US Asks to Drop Case Accusing NYPD Officer of Spying for China

He came to the United States at 17 on a cultural exchange visa and later applied for, and was granted, political asylum, court filings show. He joined the Marines in 2009, spent seven months in Afghanistan, became a U.S. citizen in 2010, was honorably discharged in 2014 and then enlisted in the Army reserves, court records show.

In 2016, Officer Angwang joined the Police Department, where he was a patrol officer and, at the time of his arrest in September 2020, a community affairs officer with the 111th Precinct in Queens.

Prosecutors cited recorded phone calls in charging Officer Angwang and said he had reported regularly to two Chinese consular officials in New York on the activities of ethnic Tibetans. One of the officials was responsible for “neutralizing sources of potential opposition to the policies and authority” opposed to the Chinese government’s policies and authority, court filings said.

But Mr.
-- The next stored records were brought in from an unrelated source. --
lemma fold_g_spec (code : String) : ∀ (ks : List String) (m : Nat),
    m ≤ ks.foldl (gLen code) m ∧
    (ks.foldl (gLen code) m = m ∨ ∃ k ∈ ks, PySem.Str.startswith code k = true ∧ ks.foldl (gLen code) m = k.toList.length) ∧
    (∀ k ∈ ks, PySem.Str.startswith code k = true → k.toList.length ≤ ks.foldl (gLen code) m) := by
  intro ks
  induction ks with
  | nil => intro m; refine ⟨le_refl _, Or.inl rfl, by simp⟩
  | cons k ks ih =>
    intro m
    simp only [List.foldl_cons]
    obtain ⟨ih1, ih2, ih3⟩ := ih (gLen code m k)
    have hup : m ≤ gLen code m k := by
      unfold gLen; split <;> [skip; exact le_refl _]
      next h => simp only [Bool.and_eq_true, decide_eq_true_eq] at h; omega
    have hcase : gLen code m k = m ∨ (PySem.Str.startswith code k = true ∧ gLen code m k = k.toList.length) := by
      unfold gLen; split
      next h => simp only [Bool.and_eq_true] at h; exact Or.inr ⟨h.1, rfl⟩
      next => exact Or.inl rfl
    refine ⟨le_trans hup ih1, ?_, ?_⟩
    · rcases ih2 with h | ⟨k', hk', hg', he'⟩
      · rcases hcase with h2 | ⟨hg, h2⟩
        · exact Or.inl (h.trans h2)
        · exact Or.inr ⟨k, List.mem_cons_self, hg, h.trans h2⟩
      · exact Or.inr ⟨k', List.mem_cons_of_mem _ hk', hg', he'⟩
    · intro k' hk' hg'
      rcases List.mem_cons.mp hk' with rfl | hmem
      · have : k'.toList.length ≤ gLen code m k' := by
          unfold gLen
          by_cases h : (PySem.Str.startswith code k' && decide (k'.toList.length > m)) = true
          · rw [if_pos h]
          · rw [if_neg h]
            simp only [hg', Bool.true_and, decide_eq_true_eq] at h
            omega
        exact le_trans this ih1
      · exact ih3 k' hmem hg'

lemma scan_none (d : PySem.Dict String String) (cs : List Char) :
    ∀ (ls : List Nat),
    (∀ l ∈ ls, 1 ≤ l → l ≤ cs.length → d.get? (String.ofList (cs.take l)) = none) →
    hierRootScan d cs ls = none := by
  intro ls
  induction ls with
  | nil => intro _; rfl
  | cons l rest ih =>
    intro h
    unfold hierRootScan
    by_cases hg : 1 ≤ l ∧ l ≤ cs.length
    · rw [if_pos hg, h l List.mem_cons_self hg.1 hg.2]
      exact ih (fun j hj h1 h2 => h j (List.mem_cons_of_mem _ hj) h1 h2)
    · rw [if_neg hg]
      exact ih (fun j hj h1 h2 => h j (List.mem_cons_of_mem _ hj) h1 h2)

lemma scan_some (d : PySem.Dict String String) (cs : List Char) {m : Nat} {v : String}
    (hm1 : 1 ≤ m) (hmn : m ≤ cs.length) (hv : d.get? (String.ofList (cs.take m)) = some v) :
    ∀ (ls : List Nat), m ∈ ls → List.Pairwise (fun a b => b ≤ a) ls →
    (∀ j ∈ ls, m < j → j ≤ cs.length → d.get? (String.ofList (cs.take j)) = none) →
    hierRootScan d cs ls = some v := by
  intro ls
  induction ls with
  | nil => intro h; cases h
  | cons l rest ih =>
    intro hmem hpw hnone
    obtain ⟨hhead, hpw'⟩ := List.pairwise_cons.mp hpw
    unfold hierRootScan
    by_cases hml : m = l
    · rw [if_pos ⟨hml ▸ hm1, hml ▸ hmn⟩, ← hml, hv]
    · have hmr : m ∈ rest := by
        rcases List.mem_cons.mp hmem with h | h
        · exact absurd h hml
        · exact h
      have hlt : m < l := lt_of_le_of_ne (hhead m hmr) hml
      by_cases hg : 1 ≤ l ∧ l ≤ cs.length
      · rw [if_pos hg, hnone l List.mem_cons_self hlt hg.2]
        exact ih hmr hpw' (fun j hj h1 h2 => hnone j (List.mem_cons_of_mem _ hj) h1 h2)
      · rw [if_neg hg]
        exact ih hmr hpw' (fun j hj h1 h2 => hnone j (List.mem_cons_of_mem _ hj) h1 h2)

lemma mem_keys_of_get?_eq_some {d : PySem.Dict String String} {k v : String}
    (h : d.get? k = some v) : k ∈ d.keys := by
  by_contra hmem
  rw [(PySem.Dict.get?_eq_none_iff_not_mem_keys d k).mpr hmem] at h
  cases h

-- any hit of the prefix scan is a "good" key of length l
lemma hit_good {d : PySem.Dict String String} {code : String} {l : Nat} {v : String}
    (_hl1 : 1 ≤ l) (hln : l ≤ code.toList.length)
    (h : d.get? (String.ofList (code.toList.take l)) = some v) :
    (String.ofList (code.toList.take l)) ∈ d.keys ∧
    PySem.Str.startswith code (String.ofList (code.toList.take l)) = true ∧
    (String.ofList (code.toList.take l)).toList.length = l := by
  refine ⟨mem_keys_of_get?_eq_some h, ?_, ?_⟩
  · rw [PySem.Str.startswith_eq, PySem.Chars.startswith_iff]
    simp [List.take_prefix]
  · rw [String.toList_ofList, List.length_take]; omega

theorem hier_lookup_spec : Claim_equal_hier_lookup := by
  intro code lookup _
  unfold Spec_hier_lookup hier_lookup hier_lookup_alt
  by_cases hc : code = ""
  · simp [hc]
  · rw [if_neg hc, if_neg hc]
    set d := PySem.Dict.ofList lookup with hd
    set cs := code.toList with hcs
    have hn : 1 ≤ cs.length := by
      rcases Nat.eq_zero_or_pos cs.length with h | h
      · exact absurd (by simpa [hcs, String.toList_eq_nil_iff] using List.length_eq_zero_iff.mp h) hc
      · exact h
    have hofl : String.ofList cs = code := by simp [hcs]
    set cands := PySem.List.sorted
        (PySem.Set.ofList (d.keys.map (fun key => key.toList.length))) (fun l => l) true
      with hcands
    have hpw : List.Pairwise (fun a b => b ≤ a) cands := by
      rw [hcands]
      simpa using PySem.List.sorted_pairwise_rev
        (PySem.Set.ofList (d.keys.map (fun key => key.toList.length))) (fun l => l)
    have hmemc : ∀ k ∈ d.keys, k.toList.length ∈ cands := by
      intro k hk
      rw [hcands, PySem.List.mem_sorted, PySem.Set.mem_ofList]
      exact List.mem_map_of_mem hk
    rw [PySem.Dict.contains_eq_isSome_get?]
    cases hq : d.get? code with
    | some v =>
      have hscan : hierRootScan d cs cands = some v := by
        refine scan_some d cs (m := cs.length) hn (le_refl _)
          (by rw [List.take_length, hofl]; exact hq) cands ?_ hpw (by intro j _ h1 h2; omega)
        exact hmemc code (mem_keys_of_get?_eq_some hq)
      simp only [Option.isSome_some, if_true]
      rw [hscan, PySem.Dict.getD_of_get?_eq_some d "" hq]
    | none =>
      simp only [Option.isSome_none, Bool.false_eq_true, if_false]
      have hb0 : ("" : String).toList = cs.take (("" : String).toList.length) := by simp
      have hfold := fold_best code d.keys "" hb0
      simp only [show (("" : String).toList.length) = 0 by simp] at hfold
      rw [show ((0 : Nat) : Int) = (0 : Int) by simp] at hfold
      set M := d.keys.foldl (gLen code) 0 with hM
      obtain ⟨-, g2, g3⟩ := fold_g_spec code d.keys 0
      rw [← hM] at g2 g3
      rw [hfold]
      by_cases hM0 : M = 0
      · -- no matching root: both fall through to the child scan
        have hbest : String.ofList (cs.take M) = "" := by
          rw [hM0]; simp
        rw [hbest]
        simp only [ne_eq, not_true_eq_false, ite_false]
        have hnone : hierRootScan d cs cands = none := by
          apply scan_none
          intro l _ h1 h2
          cases hg : d.get? (String.ofList (cs.take l)) with
          | none => rfl
          | some w =>
            obtain ⟨hmem, hgood, hlen⟩ := hit_good h1 h2 hg
            have := g3 _ hmem hgood
            rw [hlen, hM0] at this; omega
        rw [hnone]
        -- child scans: A over keys, B over items
        have hkeys : d.keys = d.items.map Prod.fst := rfl
        have hpe : ((fun key => PySem.Str.startswith key code) ∘ Prod.fst) =
            (fun kv : String × String => PySem.Str.startswith kv.1 code) := rfl
        rw [hkeys, List.find?_map, hpe]
        cases hf : d.items.find? (fun kv : String × String => PySem.Str.startswith kv.1 code) with
        | none => rfl
        | some kv =>
          simp only [Option.map_some]
          have hmem : kv ∈ d.items := List.mem_of_find?_eq_some hf
          have : d.getD kv.1 "" = kv.2 :=
            PySem.Dict.getD_of_mem_items d (by exact hmem) (PySem.Dict.nodup_keys_ofList lookup) ""
          rw [this]
      · -- a longest root exists: M ≥ 1 and the prefix of length M is a key
        rcases g2 with h | ⟨k, hk, hgood, hlen⟩
        · omega
        have hkeq : String.ofList (cs.take M) = k := by
          rw [hlen, hcs, ← good_take hgood, String.ofList_toList]
        have hMn : M ≤ cs.length := by rw [hlen]; exact good_len_le hgood
        have hne : String.ofList (cs.take M) ≠ "" := by
          rw [hkeq]
          intro h
          have h2 : k.toList.length = 0 := by rw [h]; rfl
          omega
        rw [if_pos hne]
        cases hgk : d.get? k with
        | none =>
          exact absurd ((PySem.Dict.get?_eq_none_iff_not_mem_keys d k).mp hgk) (by simp [hk])
        | some w =>
          have hscan : hierRootScan d cs cands = some w := by
            refine scan_some d cs (m := M) (by omega) hMn (by rw [hkeq]; exact hgk) cands
              (by rw [hlen]; exact hmemc k hk) hpw ?_
            intro j _ h1 h2
            cases hg : d.get? (String.ofList (cs.take j)) with
            | none => rfl
            | some u =>
              obtain ⟨hmem, hgood', hlen'⟩ := hit_good (by omega) h2 hg
              have := g3 _ hmem hgood'
              rw [hlen'] at this; omega
          rw [hscan, hkeq, PySem.Dict.getD_of_get?_eq_some d "" hgk]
Carman, Officer Angwang’s lawyer, argued that the conversations described by prosecutors as “nefarious” were actually “pedestrian” efforts by his client to maintain good relations with Chinese officials so that he could obtain a visa to visit his parents in China and to introduce them to his daughter.

“It is in this light that the court should assess Mr. Angwang’s solicitous tone and accommodating posture,” in his communications with one of the consular officials, Mr. Carman writes in one filling.

On Monday, Ashwin Verghese, a spokesman for International Campaign for Tibet, an advocacy group, said the lack of “clear details” about why prosecutors had moved to dismiss the case did not “negate the fact that” Officer Angwang had engaged in “close interaction with Chinese diplomats in New York, unusual for a Tibetan who has sought asylum in the United States.”

Officer Angwang was suspended without pay by the Police Department and discharged from the Army Reserve after he was charged. He was restored to the police payroll but remained suspended after being freed on bail in 2021, Mr. Carman said.